Inside the floral dell, the lost couple are restored to life. Aret’s aria
of reawakening established a quiet mood of musical enchantment, the unusual
timbre — solo oboe, muted triplets and pizzicato from the two groups of
violins above a firm bass — enhancing the sense of uniqueness and
preciousness. Hulett’s pronunciation of the text was clear but never
mannered, the gentle lyricism revealing his sense of wonderment and tentative
but blossoming joy at the miracle which has occurred. Then, together, Aret and
Narcissa celebrate their reunion and pledge eternal devotion; in this joyous,
invigorating duet, ‘Entflohn ist nun der Schlummer’ (‘The slumber has now
departed’), the crystal clear soprano of Devin blended beautifully with
Hulett’s mellifluous tenor in shared ardency and joy.

Part Three of Mozart’s first opera, Apollo and Hyacinthus,
concluded the programme. Hyacinthus, mortally wounded by Apollo’s discus
which has been deliberately blown off course by Zephyrus, has just identified
his killer to his father, Oebalus (Hulett) before expiring. Oebalus and his
daughter Melia (Devin) sing of their grief, their outpouring so moving Apollo
(Ainslie) that he turns the dead boy’s body into a flower, the hyacinth,
(with its distinctive marking, ‘Ai’, an exclamation of anguish in the
ancient world). Apollo then reaffirms his love for Melia and the three sing a
hymn of praise that their forthcoming marriage may bring restoration and good

Hulett was excellent in his rage aria, expressing his fury at the murder of
his son with forceful projection and accurate, supple coloratura, matched by
incisive violin playing. He joined once again with Devin in their duet of
mourning; their melancholy was eloquently expressed, the lines intricately
crafted, the sighing appoggiaturas and chromatic inflections perfectly judged.
The gentle undulations and pizzicato of the accompaniment was a perfect bed for
the opulently entwining voices, and for the affecting violin solo which opened
and closed the duet. Ainslie now found a more delicate tone, fitting for the
young Apollo; the final Trio was exuberant and elevating.

Musically and technically, Classical Opera offered much to admire;
and, judging from the near-capacity audience’s generous ovation the company
certainly has a band of loyal and idolatrous fans. But, one is tempted to ask,
if Page truly believes in this repertory — not only in its musical worth but
also its theatrical credibility — then should such conviction not be
demonstrated on the operatic stage rather in the concert hall or in the
recording studio?

In some respects, Michael Maloney’s overly thespian declamation between
the movements of the Dittersdorf symphony and before the opera scenes were the
most explicitly dramatic aspect of the evening — and they were, in fact,
redundant, since the programme outlined the mythical context and narrative in
some detail and provided the text of the sung numbers. The audience is
sufficiently well-informed and competent to assimilate such written information
with their aural experience of the music.

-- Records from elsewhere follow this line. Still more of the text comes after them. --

-- pv_equiv track=rewrite | github.com/IIHTDevelopers/Yaksha-Python-A20-sets--Social_Network_Graph_Analysis-Template | social_network_graph_analysis.py | identify_bridge_users
-- ===== SOURCE A (Python) =====
-- def identify_bridge_users(communities):
--     """
--     Identify users that connect multiple communities.
--
--     Args:
--         communities (dict): Dictionary of community sets
--
--     Returns:
--         dict: Dictionary with users as keys and set of communities as values
--     """
--     if communities is None:
--         raise ValueError("Communities data cannot be None")
--
--     # Create a dictionary to track which communities each user belongs to
--     user_communities = {}
--
--     # Go through each community and add users to the tracking dictionary
--     for community_name, members in communities.items():
--         for user in members:
--             if user not in user_communities:
--                 user_communities[user] = set()
--             user_communities[user].add(community_name)
--
--     # Filter to only users that are in more than one community
--     bridge_users = {user: comms for user, comms in user_communities.items() if len(comms) > 1}
--
--     return bridge_users
-- ===== SOURCE B (Python) =====
-- def identify_bridge_users(communities):
--     """Same result as A: per-user repeated scan instead of building an inverse index."""
--     if communities is None:
--         raise ValueError("Communities data cannot be None")
--
--     # All users, in order of first appearance across the communities.
--     users = dict.fromkeys(user for members in communities.values() for user in members)
--
--     bridge_users = {}
--     for user in users:
--         comms = {name for name, members in communities.items() if user in members}
--         if len(comms) > 1:
--             bridge_users[user] = comms
--     return bridge_users
-- ===== Notes on version B (the rewrite author's own statement) =====
-- stated objective: alternative
-- what changed: Instead of one pass building an inverse user->communities index dict, B collects the users in first-appearance order and, for each user, rescans all communities testing membership to build that user's community set.
import Mathlib
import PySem

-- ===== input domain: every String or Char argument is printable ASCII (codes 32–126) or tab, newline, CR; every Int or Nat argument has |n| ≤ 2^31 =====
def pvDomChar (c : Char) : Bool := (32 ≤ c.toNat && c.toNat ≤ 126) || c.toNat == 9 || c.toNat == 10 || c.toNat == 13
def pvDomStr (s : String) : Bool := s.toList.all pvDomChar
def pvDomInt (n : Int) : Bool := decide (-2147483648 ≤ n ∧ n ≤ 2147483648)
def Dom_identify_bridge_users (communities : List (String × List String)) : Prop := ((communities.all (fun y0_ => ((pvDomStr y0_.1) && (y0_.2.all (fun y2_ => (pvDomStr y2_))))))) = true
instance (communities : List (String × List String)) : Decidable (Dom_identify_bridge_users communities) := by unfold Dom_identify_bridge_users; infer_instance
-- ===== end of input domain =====

-- B computes the same bridge-user dict by a per-user rescan of all communities instead of A's
-- single-pass inverse index (alternative decomposition, not claimed faster).

-- ===== PORT A =====
def pvStepA (community_name : String) (uc : PySem.Dict String (PySem.Set String)) (user : String) :
    PySem.Dict String (PySem.Set String) :=
  let uc := if uc.contains user then uc else uc.insert user PySem.Set.empty
  uc.modify user PySem.Set.empty (fun s => s.add community_name)

def identify_bridge_users (communities : List (String × List String)) : List (String × List String) :=
  let user_communities : PySem.Dict String (PySem.Set String) :=
    communities.foldl (fun uc p => p.2.foldl (pvStepA p.1) uc) PySem.Dict.empty
  ((user_communities.items.filter (fun q => decide (1 < q.2.length))).foldl
      (fun d q => d.insert q.1 q.2) PySem.Dict.empty).items


-- ===== PORT B =====
def identify_bridge_users_alt (communities : List (String × List String)) : List (String × List String) :=
  -- users = dict.fromkeys(user for members in communities.values() for user in members)
  let users : List String := PySem.List.dedup (communities.flatMap (fun p => p.2))
  users.foldl
    (fun res user =>
      -- comms = {name for name, members in communities.items() if user in members}
      let comms : PySem.Set String :=
        PySem.Set.ofList ((communities.filter (fun p => decide (user ∈ p.2))).map (fun p => p.1))
      if decide (1 < comms.length) then res ++ [(user, comms)] else res)
    []


-- ===== PRECONDITION & SPEC =====
def Spec_identify_bridge_users (communities : List (String × List String)) (out : List (String × List String)) : Prop := out = identify_bridge_users_alt communities
instance (communities : List (String × List String)) (out : List (String × List String)) : Decidable (Spec_identify_bridge_users communities out) := by unfold Spec_identify_bridge_users; infer_instance

-- ===== CLAIM (what is proved, stated in full; the proofs are below) =====
def Claim_equal_identify_bridge_users : Prop := ∀ (communities : List (String × List String)), Dom_identify_bridge_users communities → Spec_identify_bridge_users communities (identify_bridge_users communities)

-- ===== LEMMAS AND PROOFS =====

def pvComm (cs : List (String × List String)) (u : String) : PySem.Set String :=
  PySem.Set.ofList ((cs.filter (fun p => decide (u ∈ p.2))).map (fun p => p.1))
def pvUsers (cs : List (String × List String)) : List String :=
  PySem.List.dedup (cs.flatMap (fun p => p.2))
def pvG (cs : List (String × List String)) : List (String × PySem.Set String) :=
  (pvUsers cs).map (fun u => (u, pvComm cs u))

lemma pvComm_snoc_ne (cs : List (String × List String)) (n : String) (ps : List String)
    (u v : String) (h : v ≠ u) :
    pvComm (cs ++ [(n, ps ++ [u])]) v = pvComm (cs ++ [(n, ps)]) v := by
  simp [pvComm, List.filter_append, List.filter_cons, List.map_append, h]
  split_ifs <;> simp

lemma pvComm_snoc_self (cs : List (String × List String)) (n : String) (ps : List String)
    (u : String) :
    pvComm (cs ++ [(n, ps ++ [u])]) u = (pvComm (cs ++ [(n, ps)]) u).add n := by
  by_cases hu : u ∈ ps
  · simp [pvComm, List.filter_append, List.filter_nil, List.map_append, List.mem_append, hu,
      PySem.Set.ofList_append_singleton, PySem.Set.add_of_mem, PySem.Set.mem_add]
  · simp [pvComm, List.filter_append, List.filter_nil, List.map_append, List.mem_append, hu,
      PySem.Set.ofList_append_singleton]

lemma pvUsers_snoc (cs : List (String × List String)) (n : String) (ps : List String) (u : String) :
    pvUsers (cs ++ [(n, ps ++ [u])]) = PySem.Set.add (pvUsers (cs ++ [(n, ps)])) u := by
  simp [pvUsers, List.flatMap_append, PySem.List.dedup_eq_ofList, ← List.append_assoc,
    PySem.Set.ofList_append_singleton]

lemma pvG_nil_members (cs : List (String × List String)) (n : String) :
    pvG (cs ++ [(n, [])]) = pvG cs := by
  simp [pvG, pvUsers, pvComm, List.filter_append, List.flatMap_append]

lemma pvG_keys (cs : List (String × List String)) :
    (PySem.Dict.mk (pvG cs)).keys = pvUsers cs := by
  simp [PySem.Dict.keys, pvG, List.map_map, Function.comp_def]

lemma pvUsers_nodup (cs : List (String × List String)) : (pvUsers cs).Nodup := by
  simp [pvUsers, PySem.List.dedup_eq_ofList, PySem.Set.nodup_ofList]

lemma mk_contains (cs : List (String × List String)) (u : String) :
    (PySem.Dict.mk (pvG cs)).contains u = decide (u ∈ pvUsers cs) := by
  rw [PySem.Dict.contains_eq_decide_mem_keys, pvG_keys]

lemma mk_getD (cs : List (String × List String)) (u : String) (hu : u ∈ pvUsers cs) :
    (PySem.Dict.mk (pvG cs)).getD u PySem.Set.empty = pvComm cs u := by
  apply PySem.Dict.getD_of_mem_items
  · show (u, pvComm cs u) ∈ pvG cs
    exact List.mem_map_of_mem hu
  · rw [pvG_keys]; exact pvUsers_nodup cs

lemma pvStepA_G (cs : List (String × List String)) (n : String) (ps : List String) (u : String) :
    pvStepA n (PySem.Dict.mk (pvG (cs ++ [(n, ps)]))) u
      = PySem.Dict.mk (pvG (cs ++ [(n, ps ++ [u])])) := by
  by_cases hu : u ∈ pvUsers (cs ++ [(n, ps)])
  · have hc : (PySem.Dict.mk (pvG (cs ++ [(n, ps)]))).contains u = true := by
      rw [mk_contains]; simp [hu]
    unfold pvStepA
    simp only [hc, if_true, PySem.Dict.modify]
    rw [mk_getD _ _ hu]
    apply PySem.Dict.ext
    rw [PySem.Dict.items_insert_of_contains _ _ hc]
    show List.map _ (pvG (cs ++ [(n, ps)])) = pvG (cs ++ [(n, ps ++ [u])])
    rw [pvG, pvG, pvUsers_snoc, PySem.Set.add_of_mem hu, List.map_map]
    apply List.map_congr_left
    intro v hv
    by_cases hvu : v = u
    · subst hvu
      simp [Function.comp, pvComm_snoc_self]
    · simp [Function.comp, hvu, pvComm_snoc_ne cs n ps u v hvu]
  · have hc : (PySem.Dict.mk (pvG (cs ++ [(n, ps)]))).contains u = false := by
      rw [mk_contains]; simp [hu]
    have hins : (PySem.Dict.mk (pvG (cs ++ [(n, ps)]))).insert u PySem.Set.empty
        = PySem.Dict.mk (pvG (cs ++ [(n, ps)]) ++ [(u, PySem.Set.empty)]) := by
      apply PySem.Dict.ext
      rw [PySem.Dict.items_insert_of_not_contains _ _ hc]
    have hkeys : (PySem.Dict.mk (pvG (cs ++ [(n, ps)]) ++ [(u, PySem.Set.empty)])).keys
        = pvUsers (cs ++ [(n, ps)]) ++ [u] := by
      simp [PySem.Dict.keys, pvG, List.map_map, Function.comp_def]
    have hcont : (PySem.Dict.mk (pvG (cs ++ [(n, ps)]) ++ [(u, PySem.Set.empty)])).contains u = true := by
      rw [PySem.Dict.contains_eq_decide_mem_keys, hkeys]; simp
    have hgetD : (PySem.Dict.mk (pvG (cs ++ [(n, ps)]) ++ [(u, PySem.Set.empty)])).getD u PySem.Set.empty
        = PySem.Set.empty := by
      apply PySem.Dict.getD_of_mem_items
      · show (u, PySem.Set.empty) ∈ pvG (cs ++ [(n, ps)]) ++ [(u, PySem.Set.empty)]
        simp
      · rw [hkeys]
        rw [List.nodup_append]
        refine ⟨pvUsers_nodup _, List.nodup_singleton u, ?_⟩
        intro a ha b hb he
        exact hu ((he.trans (List.mem_singleton.mp hb)) ▸ ha)
    unfold pvStepA
    simp only [hc, Bool.false_eq_true, if_false, PySem.Dict.modify]
    rw [hins, hgetD]
    apply PySem.Dict.ext
    rw [PySem.Dict.items_insert_of_contains _ _ hcont]
    show List.map _ (pvG (cs ++ [(n, ps)]) ++ [(u, PySem.Set.empty)]) = pvG (cs ++ [(n, ps ++ [u])])
    have humem : ¬ (u ∈ List.flatMap (fun p => p.2) cs ∨ u ∈ ps) := by
      intro h
      apply hu
      simp only [pvUsers, PySem.List.dedup_eq_ofList, PySem.Set.mem_ofList, List.flatMap_append,
        List.mem_append, List.flatMap_cons, List.flatMap_nil, List.append_nil]
      exact h
    have hne : ∀ p ∈ cs, u ∉ p.2 := fun p hp hmem =>
      humem (Or.inl (List.mem_flatMap.mpr ⟨p, hp, hmem⟩))
    have hps : u ∉ ps := fun hmem => humem (Or.inr hmem)
    have hcomm : pvComm (cs ++ [(n, ps ++ [u])]) u = PySem.Set.add PySem.Set.empty n := by
      have hfil : List.filter (fun p => decide (u ∈ p.2)) cs = [] := by
        rw [List.filter_eq_nil_iff]; intro p hp; simpa using hne p hp
      simp [pvComm, List.filter_append, hfil]
      rfl
    rw [pvG, pvG, pvUsers_snoc, PySem.Set.add_of_not_mem hu, List.map_append, List.map_map,
      List.map_append]
    congr 1
    · apply List.map_congr_left
      intro v hv
      have hvu : v ≠ u := fun h => hu (h ▸ hv)
      simp [Function.comp, hvu, pvComm_snoc_ne cs n ps u v hvu]
    · simp [hcomm]

lemma pvFoldMembers (cs : List (String × List String)) (n : String) (ms ps : List String) :
    ms.foldl (pvStepA n) (PySem.Dict.mk (pvG (cs ++ [(n, ps)])))
      = PySem.Dict.mk (pvG (cs ++ [(n, ps ++ ms)])) := by
  induction ms generalizing ps with
  | nil => simp
  | cons u ms ih =>
      simp only [List.foldl_cons, pvStepA_G]
      rw [ih (ps ++ [u])]
      simp


lemma pvFoldA (cs : List (String × List String)) :
    cs.foldl (fun uc p => p.2.foldl (pvStepA p.1) uc) PySem.Dict.empty
      = PySem.Dict.mk (pvG cs) := by
  induction cs using List.reverseRecOn with
  | nil => rfl
  | append_singleton cs p ih =>
      rw [List.foldl_append, ih]
      have h0 : PySem.Dict.mk (pvG cs) = PySem.Dict.mk (pvG (cs ++ [(p.1, [])])) := by
        rw [pvG_nil_members]
      simp only [List.foldl_cons, List.foldl_nil]
      rw [h0, pvFoldMembers cs p.1 p.2 []]
      simp


-- ===== VERDICT (by name: the statement is the Claim_ definition above) =====
theorem identify_bridge_users_spec : Claim_equal_identify_bridge_users := by
  intro communities _
  unfold Spec_identify_bridge_users
  unfold identify_bridge_users identify_bridge_users_alt
  rw [pvFoldA]
  have hfstnodup : ((pvG communities).map Prod.fst).Nodup := by
    have h := pvUsers_nodup communities
    simpa [pvG, List.map_map, Function.comp_def] using h
  have hsub : ((List.filter (fun q => decide (1 < q.2.length)) (pvG communities)).map Prod.fst).Nodup :=
    List.Nodup.sublist (List.Sublist.map Prod.fst List.filter_sublist) hfstnodup
  have hitems := PySem.Dict.items_foldl_insert_fresh
    (List.filter (fun q => decide (1 < q.2.length)) (pvG communities))
    Prod.fst Prod.snd PySem.Dict.empty
    (fun a _ => PySem.Dict.contains_empty _) hsub
  show ((List.filter _ (pvG communities)).foldl (fun d q => d.insert q.1 q.2) PySem.Dict.empty).items = _
  rw [hitems]
  simp only [PySem.Dict.empty, List.nil_append]
  rw [pvG, List.filter_map]
  rw [PySem.List.foldl_append_if
    (fun user => decide (1 < (PySem.Set.ofList ((communities.filter (fun p => decide (user ∈ p.2))).map (fun p => p.1))).length))
    (fun user => (user, PySem.Set.ofList ((communities.filter (fun p => decide (user ∈ p.2))).map (fun p => p.1))))]
  simp [pvComm, pvUsers, Function.comp_def]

Snippets and bite-sized chunks might offer melodic charm, instrumental
colours might appeal and seduce, but ultimately such works need to be
‘tested’ in the theatre; only complete staged performances will ensure
their incorporation into the ‘operatic canon’ and their longevity.
Otherwise, the company might as well rename itself the ‘Classical
Themed-Concert-Performance Company’. That said, musical standards were
typically high, and we can only hope that Page gives us the opportunity to
enjoy more theatrical presentations of this lovely repertoire soon.

Claire Seymour

Production and cast information:

Dittersdorf: Symphony in F, ‘The Rescue of Andromeda by Perseus’;
Gluck: ‘Scene from Act Three of Orfeo ed Euridice; Hadyn: Overture
and Scene from Philemon und Baucis; Mozart: Part Three of Apollo
and Hyacinthus
]. Anna Devin: soprano; Christopher Ainslie: countertenor;
Benjamin Hulett: tenor; Michael Maloney: reader; The Orchestra of Classical
Opera (leader Matthew Truscott); Ian Page: conductor. Wigmore
Hall, London, Monday 20th May 2013.

image_description=Tales of Ovid [Image by The Classical Opera]
product_title=Tales from Ovid: Classical Opera
product_by=A review by Claire Seymour
product_id=Above: Tales of Ovid [Image by The Classical Opera]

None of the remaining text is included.